Strength of materials questions.

1. Derive the bending equation relating the loads and moments on a beam with its physical properties and dimensions stating clearly any assumptions of the theory of bending.
2. In a construction site, a hollow circular bar with its outside diameter being twice the inside diameter is used as a beam. From the bending moment diagram of the beam it is found that the bar is subjected to a bending moment of 40 kNm. Determine the inside diameter of the bar if the allowable bending stress is to be limited to 100 Mpa.

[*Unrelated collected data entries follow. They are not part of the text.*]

-- pv_equiv track=rewrite | github.com/lazare-rd/scraperBleauInfo | scrapping/scrapperBleauInfo_rep.py | concatenateTuples
-- ===== SOURCE A (Python) =====
-- def concatenateTuples(iteratorTuples):
--     mainDico = {}
--     for tup in iteratorTuples :
--         if tup[0] not in mainDico :
--             mainDico[tup[0]] = tup[1]
--         else :
--             mainDico[tup[0]] += tup[1]
--     return mainDico
-- ===== SOURCE B (Python) =====
-- def concatenateTuples(iteratorTuples):
--     # Two passes: gather values per key, then reduce each group by +.
--     # (A mutates its stored/first value lists via +=; B only builds new lists --
--     # the RETURN value is identical, the side effect on the input is not reproduced.)
--     groups = {}
--     for key, value in iteratorTuples:
--         groups.setdefault(key, []).append(value)
--     result = {}
--     for key, chunks in groups.items():
--         acc = chunks[0]
--         for chunk in chunks[1:]:
--             acc = acc + chunk
--         result[key] = acc
--     return result
-- ===== Notes on version B (the rewrite author's own statement) =====
-- stated objective: alternative
-- what changed: Single conditional insert/append loop replaced by a gather-then-reduce decomposition: first pass groups every value list under its key, second pass concatenates each group.
import Mathlib
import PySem

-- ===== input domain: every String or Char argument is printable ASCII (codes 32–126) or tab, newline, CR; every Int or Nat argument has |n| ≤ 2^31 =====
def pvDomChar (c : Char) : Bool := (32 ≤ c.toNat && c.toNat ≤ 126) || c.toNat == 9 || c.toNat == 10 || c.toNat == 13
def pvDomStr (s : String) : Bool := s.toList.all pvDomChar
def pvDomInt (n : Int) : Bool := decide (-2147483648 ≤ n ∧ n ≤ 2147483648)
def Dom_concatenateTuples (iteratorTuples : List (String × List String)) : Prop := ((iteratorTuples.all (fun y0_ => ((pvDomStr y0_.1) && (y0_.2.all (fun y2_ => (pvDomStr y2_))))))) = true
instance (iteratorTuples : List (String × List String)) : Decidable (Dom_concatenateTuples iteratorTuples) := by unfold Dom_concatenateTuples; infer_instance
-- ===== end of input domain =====

-- B replaces A's conditional insert-or-extend loop by a gather-then-reduce decomposition
-- (group all value lists per key, then concatenate each group); equivalence is about the
-- RETURN value only: Python A mutates its stored value lists via +=, B builds fresh lists.

-- ===== PORT A =====
-- dict in insertion order = PySem.Dict; 'mainDico[k] += v' is 'modify k [] (· ++ v)'
-- (the key is present in that branch, so the [] default is never read).
def concatenateTuples (iteratorTuples : List (String × List String)) : List (String × List String) :=
  (iteratorTuples.foldl
    (fun d tup =>
      if d.contains tup.1 = false then d.insert tup.1 tup.2
      else d.modify tup.1 [] (· ++ tup.2))
    PySem.Dict.empty).items

-- ===== PORT B =====
-- 'acc = chunks[0]; for chunk in chunks[1:]: acc = acc + chunk'
def pvReduceAdd (chunks : List (List String)) : List String :=
  match chunks with
  | [] => []
  | h :: t => t.foldl (· ++ ·) h

-- first pass: groups.setdefault(key, []).append(value); second pass: reduce each group
def concatenateTuples_alt (iteratorTuples : List (String × List String)) : List (String × List String) :=
  ((iteratorTuples.foldl
      (fun d tup => d.modify tup.1 [] (· ++ [tup.2]))
      PySem.Dict.empty).items).map
    (fun p => (p.1, pvReduceAdd p.2))

-- ===== PRECONDITION & SPEC =====
def Spec_concatenateTuples (iteratorTuples : List (String × List String)) (out : List (String × List String)) : Prop := out = concatenateTuples_alt iteratorTuples
instance (iteratorTuples : List (String × List String)) (out : List (String × List String)) : Decidable (Spec_concatenateTuples iteratorTuples out) := by unfold Spec_concatenateTuples; infer_instance

-- ===== CLAIM (what is proved, stated in full; the proofs are below) =====
def Claim_equal_concatenateTuples : Prop := ∀ (iteratorTuples : List (String × List String)), Dom_concatenateTuples iteratorTuples → Spec_concatenateTuples iteratorTuples (concatenateTuples iteratorTuples)

-- ===== LEMMAS AND PROOFS =====

-- A's conditional step is exactly a 'modify': on an absent key, modify k [] (· ++ v)
-- inserts [] ++ v = v, which is A's 'insert' branch.
theorem pvStepA_eq_modify (d : PySem.Dict String (List String)) (tup : String × List String) :
    (if d.contains tup.1 = false then d.insert tup.1 tup.2
     else d.modify tup.1 [] (· ++ tup.2)) = d.modify tup.1 [] (· ++ tup.2) := by
  by_cases h : d.contains tup.1 = false
  · simp [h, PySem.Dict.modify, PySem.Dict.getD_of_not_contains _ _ h]
  · simp [h]

theorem pvFoldA_eq (l : List (String × List String)) (d : PySem.Dict String (List String)) :
    l.foldl (fun d tup =>
      if d.contains tup.1 = false then d.insert tup.1 tup.2
      else d.modify tup.1 [] (· ++ tup.2)) d
    = l.foldl (fun d tup => d.modify tup.1 [] (· ++ tup.2)) d := by
  induction l generalizing d with
  | nil => rfl
  | cons p t ih => rw [List.foldl_cons, pvStepA_eq_modify]; exact ih _

-- value at key c of A's modify-fold: the concatenation of all values filed under c
theorem pvGetD_foldA (l : List (String × List String)) (d : PySem.Dict String (List String)) (c : String) :
    (l.foldl (fun d tup => d.modify tup.1 [] (· ++ tup.2)) d).getD c []
      = d.getD c [] ++ ((l.filter (fun p => p.1 == c)).map (·.2)).flatten := by
  induction l generalizing d with
  | nil => simp
  | cons p t ih =>
    simp only [List.foldl_cons, ih, List.filter_cons]
    by_cases hc : p.1 = c
    · simp [hc]
    · have hc' : ¬ c = p.1 := fun h => hc h.symm
      simp [hc, hc', PySem.Dict.getD_modify]

theorem pvFoldl_append_eq_flatten (t : List (List String)) (a : List String) :
    t.foldl (· ++ ·) a = a ++ t.flatten := by
  induction t generalizing a with
  | nil => simp
  | cons h t ih => simp [ih, List.append_assoc]

theorem pvReduceAdd_eq_flatten (vs : List (List String)) : pvReduceAdd vs = vs.flatten := by
  cases vs with
  | nil => rfl
  | cons h t => simp [pvReduceAdd, pvFoldl_append_eq_flatten]

-- ===== VERDICT (by name: the statement is the Claim_ definition above) =====
theorem concatenateTuples_spec : Claim_equal_concatenateTuples := by
  intro l _
  unfold Spec_concatenateTuples concatenateTuples concatenateTuples_alt
  rw [pvFoldA_eq]
  have hndA : (l.foldl (fun d tup => d.modify tup.1 [] (· ++ tup.2)) PySem.Dict.empty).keys.Nodup :=
    PySem.Dict.nodup_keys_foldl_modify_key l (fun tup => tup.1) []
      (fun _ tup v => v ++ tup.2) PySem.Dict.empty PySem.Dict.nodup_keys_empty
  have hndG : (l.foldl (fun d tup => d.modify tup.1 [] (· ++ [tup.2])) PySem.Dict.empty).keys.Nodup :=
    PySem.Dict.nodup_keys_foldl_modify_key l (fun tup => tup.1) []
      (fun _ tup v => v ++ [tup.2]) PySem.Dict.empty PySem.Dict.nodup_keys_empty
  rw [PySem.Dict.items_eq_map_keys _ hndA [],
      PySem.Dict.items_eq_map_keys _ hndG []]
  rw [PySem.Dict.keys_foldl_modify_key l (fun tup => tup.1) [] (fun _ tup v => v ++ tup.2),
      PySem.Dict.keys_foldl_modify_key l (fun tup => tup.1) [] (fun _ tup v => v ++ [tup.2])]
  rw [List.map_map]
  apply List.map_congr_left
  intro c _
  simp only [Function.comp]
  rw [pvGetD_foldA, PySem.Dict.getD_foldl_modify_append, pvReduceAdd_eq_flatten]
  simp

1. Derive the general twisting formula linking the torque(T) with the shear stress and other physical parameters of a hollow shaft of length l and internal and external diameters of d and D respectively.
2. In a sisal processing factory a hollow shaft with the ratio of internal to external diameter being equal to 3/8 is transmitting 600 kW power at a rotational speed of 110 rpm. The maximum torque is 20% greater than the mean torque while the shear stress is required not to exceed 63 Mpa. Also the angle of twist in a length of 3m is not to exceed 1.4 degrees and shear modulus of rigidity of the shaft material is given as 84 Gpa. Calculate the maximum external diameter of the shaft satisfying these conditions.

1. Determine the bursting pressure for a cold drawn seamless steel tubing of 0.06 m internal diameter with a wall thickness of 0.002 m given that the ultimate strength of steel is 380 MPa.
2. A cast-iron main pipe conveys water at pressure head of 100 m and has a diameter of 0.8 m. Calculate the thickness of the wall for the pipe given that the maximum permissible tensile stress is 20 MPa and specific gravity of water is 10KN/m³.

An axially loaded bar made of brass and steel has dimensions as shown in the figure below.

Two axial forces P1 and P2 are acting in the direction shown at points A and B respectively with P1=30 kN and P2= 15kN. The Modulus of Elasticity for steel and brass are given as 210 and 105 GPa respectively. Calculate

1. The maximum normal stress in the steel and brass sections
2. The displacement at the free end A

1. A horizontal beam ABCDEFG is loaded as shown in the figure below.

Calculate the reactions and forces acting at different points on the beam and draw the shearing force and bending moment diagrams.

2. A contilever beam which is 2m long is loaded with a point load of 1.4 kN at its free end and a uniformly distributed load of 3.4 kN per meter length running over 1.2 m from the fixed end. The cross section of the cantilever beam is rectangular with dimensions 80mm by 160mm and it is made of material with a modulus of elasticity of 10 GPa. Calculate the deflation at the free end.

A rectangular beam with cross sectional dimensions of 250mm (depth) and 150mm (width) is subjected to a maximum bending moment of 750kNm. UNder such loading determine

1. The maximu stress in the beam
2. The radius of curveture for that portion of the beam where the bending is maximum given the value of the Young`s Modulus of elasticity for the beam material is 200GPa.
3. The value of longitudinal stress at a distance of 65mm from the top surface of the beam.

A simply supported beam BCDF has the following dimensions: BC=15m, CD=15m, DF=30m. The beam carries a concetrated load of magnitude 200kN at point C and another one of magnitude 80kN at point D. In addition, there is a uniformly distributed load (UDL) of magnitude 10kN/m over the 30m length DF. The beam is simply supported at the point B and F and has a uniform cross section. Draw the shearing force and moment diagrams for this loading of the beam.

A horizontal beam of uniform cross sectional area is 6m long and is simply supported at its ends. Two vertical concentrated loads of magnitude 48kN and 40kN act at distances 1m and 3m respectively from the left end support. Given that E=200GPa and I=85x10^-6m⁴, determine the position and magnitude of the maximum deflection.

1. Explain the undestanding of statically indeterminate and statically determinate beams.
2. Define the Euler`s Formula for calculating the critical loads for a column or a strut stating any assumptions made in its derivation.
3. A solid round bar of 60mm diameter and 2.5m long is used as a strut. One end of the strut is fixed while its other end is hinged. Determine the safe compressive load for this strut using Euler`s formula Assume E=200GPa and the factor of safety=3.